Automated Analysis: With a few clicks, you can set up your sample sequence and quality control standard in the user-friendly chromatography software. The IONUS then takes over, analyzing your samples, the standard, and reporting results automatically.
Simplified System Maintenance: The instrument takes care of itself! The IONUS automatically prepares the columns, regenerates the suppressor, and performs rinses before each injection, ensuring optimal performance and minimizing manual intervention.
Results
Additional application work was performed to optimize the application.

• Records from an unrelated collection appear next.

-- ===== PORT B =====
def pvFamilyOf (name : String) : String :=
  let low := PySem.Str.lower name
  match pvOsFamilyKeywords.find? (fun kw => PySem.Str.isIn (PySem.Str.lower kw) low) with
  | some kw => kw
  | none => "Other"

-- body of B's grouping loop: groups[fam] = groups.get(fam, []) + [(acc, match)]
def pvGroupStep (g : PySem.Dict String (List (Int × List (String × String))))
    (m : List (String × String)) : PySem.Dict String (List (Int × List (String × String))) :=
  let fam := pvFamilyOf ((PySem.Dict.mk m).getD "name" "")
  g.insert fam (g.getD fam [] ++ [((pvAcc? m).getD 0, m)])

-- body of B's selection loop over groups.items()
def pvSelStep (st : Option (Int × String))
    (p : String × List (Int × List (String × String))) : Option (Int × String) :=
  let total := (p.2.map Prod.fst).sum
  match st with
  | none => some (total, p.1)
  | some (tt, tf) => if tt < total then some (total, p.1) else some (tt, tf)

def best_os_guess_py_alt (os_matches : List (List (String × String))) : String :=
  match os_matches with
  | [] => ""  -- IndexError; excluded by Pre_
  | best :: _ =>
    let best_acc : Int := (pvAcc? best).getD 0
    if 90 ≤ best_acc then
      ((PySem.Dict.mk best).getD "name" "Unknown") ++ " (" ++ PySem.Int.toStr best_acc ++ "%)"
    else
      let groups := os_matches.foldl pvGroupStep (PySem.Dict.mk [])
      match groups.items.foldl pvSelStep none with
      | none => ""  -- unreachable: os_matches is nonempty
      | some (_, top_family) =>
        match PySem.List.max? (groups.getD top_family []) (fun e => e.1) with
        | none => ""  -- unreachable: every group is nonempty
        | some (top_acc, top_match) =>
          ((PySem.Dict.mk top_match).getD "name" "Unknown") ++ " (" ++ PySem.Int.toStr top_acc ++ "%)"

-- ===== PRECONDITION & SPEC =====
-- Pre_ excludes exactly the inputs where the Python A raises: the empty list (IndexError on
-- os_matches[0]) and inputs whose evaluated "accuracy" strings do not parse as int (ValueError);
-- when the first match's accuracy is >= 90 the later accuracies are never evaluated.
def Pre_best_os_guess_py (os_matches : List (List (String × String))) : Prop :=
  os_matches ≠ [] ∧ (pvAcc? os_matches.headI).isSome = true ∧
    (90 ≤ (pvAcc? os_matches.headI).getD 0 ∨
      (os_matches.tail.all fun m => (pvAcc? m).isSome) = true)
instance (os_matches : List (List (String × String))) : Decidable (Pre_best_os_guess_py os_matches) := by
  unfold Pre_best_os_guess_py; infer_instance

def pvWitness_best_os_guess_py : (List (List (String × String))) :=
  [[("name", "Ubuntu Linux 5.4"), ("accuracy", "85")],
   [("name", "Microsoft Windows 10"), ("accuracy", "80")],
   [("name", "Linux 4.15"), ("accuracy", "70")]]

def Spec_best_os_guess_py (os_matches : List (List (String × String))) (out : String) : Prop := out = best_os_guess_py_alt os_matches
instance (os_matches : List (List (String × String))) (out : String) : Decidable (Spec_best_os_guess_py os_matches out) := by unfold Spec_best_os_guess_py; infer_instance

-- ===== CLAIM (what is proved, stated in full; the proofs are below) =====
def Claim_equal_best_os_guess_py : Prop := ∀ (os_matches : List (List (String × String))), Dom_best_os_guess_py os_matches → Pre_best_os_guess_py os_matches → Spec_best_os_guess_py os_matches (best_os_guess_py os_matches)

-- ===== LEMMAS AND PROOFS =====

def pvAccOf (m : List (String × String)) : Int := (pvAcc? m).getD 0
def pvSumE (l : List (Int × List (String × String))) : Int := (l.map Prod.fst).sum
def pvBest? (l : List (Int × List (String × String))) :
    Option (Int × List (String × String)) := PySem.List.max? l (fun e => e.1)
def pvBsel (l : List (Int × List (String × String))) : List (String × String) :=
  ((pvBest? l).getD (0, [])).2
def pvAbsS (g : PySem.Dict String (List (Int × List (String × String)))) :
    PySem.Dict String Int := PySem.Dict.mk (g.items.map (fun p => (p.1, pvSumE p.2)))
def pvAbsB (g : PySem.Dict String (List (Int × List (String × String)))) :
    PySem.Dict String (List (String × String)) :=
  PySem.Dict.mk (g.items.map (fun p => (p.1, pvBsel p.2)))
def pvInv (g : PySem.Dict String (List (Int × List (String × String)))) : Prop :=
  g.keys.Nodup ∧ ∀ p ∈ g.items, p.2 ≠ [] ∧ ∀ e ∈ p.2, e.1 = pvAccOf e.2

theorem pvAbsS_items (g : PySem.Dict String (List (Int × List (String × String)))) :
    (pvAbsS g).items = g.items.map (fun p => (p.1, pvSumE p.2)) := rfl
theorem pvAbsB_items (g : PySem.Dict String (List (Int × List (String × String)))) :
    (pvAbsB g).items = g.items.map (fun p => (p.1, pvBsel p.2)) := rfl
theorem pvAbsS_keys (g : PySem.Dict String (List (Int × List (String × String)))) :
    (pvAbsS g).keys = g.keys := by
  simp [pvAbsS, PySem.Dict.keys, List.map_map, Function.comp]
theorem pvDict_ext {κ ν : Type} (d e : PySem.Dict κ ν) (h : d.items = e.items) : d = e := by
  cases d; cases e; simpa [PySem.Dict.items] using h
theorem pvAbsS_contains (g : PySem.Dict String (List (Int × List (String × String)))) (k : String) :
    (pvAbsS g).contains k = g.contains k := by
  have hcomp : ((fun p : String × Int => p.1 == k) ∘ fun p : String × List (Int × List (String × String)) => (p.1, pvSumE p.2))
      = fun p : String × List (Int × List (String × String)) => p.1 == k := rfl
  simp [pvAbsS, PySem.Dict.contains, List.any_map, hcomp]
theorem pvAbsS_get? (g : PySem.Dict String (List (Int × List (String × String)))) (k : String) :
    (pvAbsS g).get? k = (g.get? k).map pvSumE := by
  have hcomp : ((fun p : String × Int => p.1 == k) ∘ fun p : String × List (Int × List (String × String)) => (p.1, pvSumE p.2))
      = fun p : String × List (Int × List (String × String)) => p.1 == k := rfl
  have hcomp2 : ((fun x : String × Int => x.2) ∘ fun p : String × List (Int × List (String × String)) => (p.1, pvSumE p.2))
      = (pvSumE ∘ fun x : String × List (Int × List (String × String)) => x.2) := rfl
  simp [pvAbsS, PySem.Dict.get?, List.find?_map, Option.map_map, hcomp, hcomp2]
theorem pvAbsB_contains (g : PySem.Dict String (List (Int × List (String × String)))) (k : String) :
    (pvAbsB g).contains k = g.contains k := by
  have hcomp : ((fun p : String × List (String × String) => p.1 == k) ∘ fun p : String × List (Int × List (String × String)) => (p.1, pvBsel p.2))
      = fun p : String × List (Int × List (String × String)) => p.1 == k := rfl
  simp [pvAbsB, PySem.Dict.contains, List.any_map, hcomp]
theorem pvAbsB_get? (g : PySem.Dict String (List (Int × List (String × String)))) (k : String) :
    (pvAbsB g).get? k = (g.get? k).map pvBsel := by
  have hcomp : ((fun p : String × List (String × String) => p.1 == k) ∘ fun p : String × List (Int × List (String × String)) => (p.1, pvBsel p.2))
      = fun p : String × List (Int × List (String × String)) => p.1 == k := rfl
  have hcomp2 : ((fun x : String × List (String × String) => x.2) ∘ fun p : String × List (Int × List (String × String)) => (p.1, pvBsel p.2))
      = (pvBsel ∘ fun x : String × List (Int × List (String × String)) => x.2) := rfl
  simp [pvAbsB, PySem.Dict.get?, List.find?_map, Option.map_map, hcomp, hcomp2]
theorem pvSumE_append (l : List (Int × List (String × String))) (x : Int × List (String × String)) :
    pvSumE (l ++ [x]) = pvSumE l + x.1 := by simp [pvSumE]
theorem pvBest?_append (l : List (Int × List (String × String)))
    (x b : Int × List (String × String)) (h : pvBest? l = some b) :
    pvBest? (l ++ [x]) = if b.1 < x.1 then some x else some b := by
  unfold pvBest? PySem.List.max? at h ⊢
  rw [List.foldl_append, h]
  simp [List.foldl]
theorem pvBest?_single (x : Int × List (String × String)) : pvBest? [x] = some x := by
  simp [pvBest?, PySem.List.max?]
theorem pvFamilyOf_eq (name : String) :
    pvFamilyOf name = (pvOsFamilyKeywords.find? (fun kw =>
      PySem.Str.isIn (PySem.Str.lower kw) (PySem.Str.lower name))).getD "Other" := by
  show (match pvOsFamilyKeywords.find? (fun kw => PySem.Str.isIn (PySem.Str.lower kw) (PySem.Str.lower name)) with
    | some kw => kw
    | none => "Other") = _
  cases h : pvOsFamilyKeywords.find? (fun kw => PySem.Str.isIn (PySem.Str.lower kw) (PySem.Str.lower name)) <;> rfl

theorem pv_mem_of_get? (g : PySem.Dict String (List (Int × List (String × String))))
    {k : String} {l : List (Int × List (String × String))} (h : g.get? k = some l) :
    (k, l) ∈ g.items := by
  unfold PySem.Dict.get? at h
  obtain ⟨p, hp, hp2⟩ := Option.map_eq_some_iff.mp h
  have hpk : p.1 = k := by simpa using List.find?_some hp
  have := List.mem_of_find?_eq_some hp
  have hpe : p = (k, l) := by cases p; simp_all
  rwa [hpe] at this

theorem pvStep_comm (g : PySem.Dict String (List (Int × List (String × String))))
    (m : List (String × String)) (h : pvInv g) :
    pvStepA (pvAbsS g, pvAbsB g) m = (pvAbsS (pvGroupStep g m), pvAbsB (pvGroupStep g m)) ∧
    pvInv (pvGroupStep g m) := by
  obtain ⟨hnd, hslot⟩ := h
  have hstepA : pvStepA (pvAbsS g, pvAbsB g) m =
      ((pvAbsS g).insert (pvFamilyOf ((PySem.Dict.mk m).getD "name" ""))
        ((pvAbsS g).getD (pvFamilyOf ((PySem.Dict.mk m).getD "name" "")) 0 + (pvAcc? m).getD 0),
       if (!(pvAbsB g).contains (pvFamilyOf ((PySem.Dict.mk m).getD "name" ""))) ||
           decide ((match (pvAbsB g).get? (pvFamilyOf ((PySem.Dict.mk m).getD "name" "")) with
             | some fb => (pvAcc? fb).getD 0
             | none => 0) < (pvAcc? m).getD 0)
       then (pvAbsB g).insert (pvFamilyOf ((PySem.Dict.mk m).getD "name" "")) m else pvAbsB g) := by
    simp only [pvStepA, ← pvFamilyOf_eq]
  set f := pvFamilyOf ((PySem.Dict.mk m).getD "name" "") with hf
  set a := (pvAcc? m).getD 0 with ha
  have haOf : a = pvAccOf m := rfl
  rw [hstepA]
  by_cases hc : g.contains f = true
  · -- existing family
    obtain ⟨l, hl⟩ : ∃ l, g.get? f = some l := by
      cases hgl : g.get? f with
      | none =>
        rw [PySem.Dict.get?_eq_none_iff_contains] at hgl
        rw [hc] at hgl; cases hgl
      | some l => exact ⟨l, rfl⟩
    have hmem : (f, l) ∈ g.items := pv_mem_of_get? g hl
    obtain ⟨hlne, hent⟩ := hslot _ hmem
    obtain ⟨b, hb⟩ : ∃ b, pvBest? l = some b := by
      cases hbb : pvBest? l with
      | none => exact absurd ((PySem.List.max?_eq_none_iff _ _).mp hbb) hlne
      | some b => exact ⟨b, rfl⟩
    have hbmem : b ∈ l := PySem.List.max?_mem hb
    have hbacc : b.1 = pvAccOf b.2 := hent b hbmem
    have hgetD : g.getD f [] = l := by simp [PySem.Dict.getD, hl]
    have hg' : pvGroupStep g m = g.insert f (l ++ [(a, m)]) := by
      simp only [pvGroupStep, ← hf, ← ha, hgetD]
    have hitems' : (pvGroupStep g m).items =
        g.items.map (fun p => if p.1 == f then (f, l ++ [(a, m)]) else p) := by
      rw [hg']; simp [PySem.Dict.insert, hc]
    have huniq : ∀ p ∈ g.items, p.1 = f → p.2 = l := by
      intro p hp hpf
      have := PySem.Dict.get?_of_mem_items g (k := p.1) (v := p.2)
        (by cases p; exact hp) hnd
      rw [hpf, hl] at this
      exact (Option.some.inj this).symm
    have hcond : ((!(pvAbsB g).contains f) ||
        decide ((match (pvAbsB g).get? f with
          | some fb => (pvAcc? fb).getD 0
          | none => 0) < a)) = decide (b.1 < a) := by
      have hbsel : pvBsel l = b.2 := by simp [pvBsel, hb]
      have hbacc' : (pvAcc? b.2).getD 0 = b.1 := hbacc.symm
      rw [pvAbsB_contains, hc, pvAbsB_get?, hl]
      simp only [Option.map_some, Bool.not_true, Bool.false_or, hbsel, hbacc']
    refine ⟨?_, ?_⟩
    · rw [hcond]
      refine Prod.ext ?_ ?_
      · -- scores
        apply pvDict_ext
        have hLc : (pvAbsS g).contains f = true := by rw [pvAbsS_contains]; exact hc
        have hLg : (pvAbsS g).getD f 0 = pvSumE l := by
          simp [PySem.Dict.getD, pvAbsS_get?, hl]
        show ((pvAbsS g).insert f ((pvAbsS g).getD f 0 + a)).items = _
        rw [hLg]
        have hins : ((pvAbsS g).insert f (pvSumE l + a)).items =
            (pvAbsS g).items.map (fun q => if q.1 == f then (f, pvSumE l + a) else q) := by
          simp [PySem.Dict.insert, hLc]
        rw [hins, pvAbsS_items, pvAbsS_items, hitems', List.map_map, List.map_map]
        refine List.map_congr_left ?_
        intro p hp
        by_cases hpf : p.1 = f
        · simp [Function.comp, hpf, pvSumE_append]
        · simp [Function.comp, hpf]
      · -- family_best
        by_cases hlt : b.1 < a
        · simp only [hlt, decide_true, if_true]
          apply pvDict_ext
          have hLc : (pvAbsB g).contains f = true := by rw [pvAbsB_contains]; exact hc
          show ((pvAbsB g).insert f m).items = _
          have hins : ((pvAbsB g).insert f m).items =
              (pvAbsB g).items.map (fun q => if q.1 == f then (f, m) else q) := by
            simp [PySem.Dict.insert, hLc]
          rw [hins, pvAbsB_items, pvAbsB_items, hitems', List.map_map, List.map_map]
          refine List.map_congr_left ?_
          intro p hp
          by_cases hpf : p.1 = f
          · have : pvBsel (l ++ [(a, m)]) = m := by
              simp [pvBsel, pvBest?_append l (a, m) b hb, hlt]
            simp [Function.comp, hpf, this]
          · simp [Function.comp, hpf]
        · simp only [hlt, decide_false]
          apply pvDict_ext
          show (pvAbsB g).items = _
          rw [pvAbsB_items, pvAbsB_items, hitems', List.map_map]
          refine List.map_congr_left ?_
          intro p hp
          by_cases hpf : p.1 = f
          · have h2 : p.2 = l := huniq p hp hpf
            simp [Function.comp, hpf, h2, pvBsel, hb, pvBest?_append l (a, m) b hb, hlt]
          · simp [Function.comp, hpf]
    · -- invariant preserved
      refine ⟨?_, ?_⟩
      · rw [hg']; exact PySem.Dict.nodup_keys_insert _ _ _ hnd
      · intro p hp
        rw [hitems'] at hp
        obtain ⟨q, hq, rfl⟩ := List.mem_map.mp hp
        by_cases hqf : q.1 = f
        · simp only [hqf, beq_self_eq_true, if_true]
          refine ⟨by simp, ?_⟩
          intro e he
          rcases List.mem_append.mp he with h1 | h1
          · exact hent e h1
          · rcases List.mem_singleton.mp h1 with rfl
            exact haOf
        · simp only [beq_iff_eq, hqf, if_false]
          exact hslot q hq
  · -- new family
    have hc' : g.contains f = false := by simpa using hc
    have hgetD : g.getD f [] = [] := PySem.Dict.getD_of_not_contains g [] hc'
    have hg' : pvGroupStep g m = g.insert f [(a, m)] := by
      simp only [pvGroupStep, ← hf, ← ha, hgetD, List.nil_append]
    have hitems' : (pvGroupStep g m).items = g.items ++ [(f, [(a, m)])] := by
      rw [hg']; simp [PySem.Dict.insert, hc']
    have hcond : ((!(pvAbsB g).contains f) ||
        decide ((match (pvAbsB g).get? f with
          | some fb => (pvAcc? fb).getD 0
          | none => 0) < a)) = true := by
      rw [pvAbsB_contains, hc']; rfl
    refine ⟨?_, ?_⟩
    · rw [hcond]
      refine Prod.ext ?_ ?_
      · apply pvDict_ext
        have hLc : (pvAbsS g).contains f = false := by rw [pvAbsS_contains]; exact hc'
        have hLg : (pvAbsS g).getD f 0 = 0 := PySem.Dict.getD_of_not_contains _ 0 hLc
        show ((pvAbsS g).insert f ((pvAbsS g).getD f 0 + a)).items = _
        rw [hLg]
        have hins : ((pvAbsS g).insert f (0 + a)).items = (pvAbsS g).items ++ [(f, 0 + a)] := by
          simp [PySem.Dict.insert, hLc]
        rw [hins, pvAbsS_items, pvAbsS_items, hitems', List.map_append]
        simp [pvSumE]
      · simp only [if_true]
        apply pvDict_ext
        have hLc : (pvAbsB g).contains f = false := by rw [pvAbsB_contains]; exact hc'
        show ((pvAbsB g).insert f m).items = _
        have hins : ((pvAbsB g).insert f m).items = (pvAbsB g).items ++ [(f, m)] := by
          simp [PySem.Dict.insert, hLc]
        rw [hins, pvAbsB_items, pvAbsB_items, hitems', List.map_append]
        simp [pvBsel, pvBest?_single]
    · refine ⟨?_, ?_⟩
      · rw [hg']; exact PySem.Dict.nodup_keys_insert _ _ _ hnd
      · intro p hp
        rw [hitems'] at hp
        rcases List.mem_append.mp hp with h1 | h1
        · exact hslot p h1
        · rcases List.mem_singleton.mp h1 with rfl
          exact ⟨by simp, by intro e he; rcases List.mem_singleton.mp he with rfl; exact haOf⟩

Testing multiple columns, flow rates, temperatures, injection volumes, eluent components, concentrations, and molarities. The end result is the application being presented as the best possible conditions for the highest level of performance of the Anions in an Amine Solution application. The synthetic sample takes into account Chloride at the possibility of 250 ppm. Iron would not be seen but over time would accumulate on the column pre-filter forcing replacement. Any accumulation on the suppressor would be reduced by frequent flushing. H2S would also not be a factor in this analysis unless it converted to Sulfite or Sulfate in the Carbonate-based eluent after injection. It is doubtful H2S would have any real contribution to the overall analysis.
If iron is any real concern, a syringe cartridge could be used to prepare the sample by removing the iron, but it may also remove something else of interest.
What is the minimum and maximum limit of detection for the method?
The minimum limit of detection in the actual sample is estimated to be mid-ppb for all analytes. Here is why mid-ppb detection is possible:
- A 20 µL injection was used. By increasing the injection volume to 50 µL improvements in detection limits would be possible without any reduction of separation. Our lab performed this analysis at 20 µL and 50 µL.
- The baseline is quiet so we can easily go lower in our detection.
- The new membraPure suppressor2 provides sharp peaks and better resolution than the previous suppressor thus improving detection capability.
- Temperature stability of the IONUS column compartment and detector.
The maximum limit of detection is easily 10-20x higher (maybe higher) than what has been reported and will be investigated in a further application note. Acetate will eventually start co-eluting with Formate with less capability to resolve them. Working with the known capability of the IONUS, the excellent separation capability of the analytical column, the improvements in the suppressor, and the temperature stability, all working together to deliver a resolved separation even with higher concentrations. Optimizing the loop injection for the higher concentrations will help maintain a fine balance between the Acetate and Formate.
The simple operational protocol of the IONUS with a 1:100 ‘dilute, filter, and shoot’ sample prep allows for optimal performance. Injecting higher concentrations or using a lower dilution protocol may be possible but risks co-elution of Acetate and Formate. All other analytes can increase accordingly as the method presented on the IONUS has the resolution and the capacity to handle the increased concentration.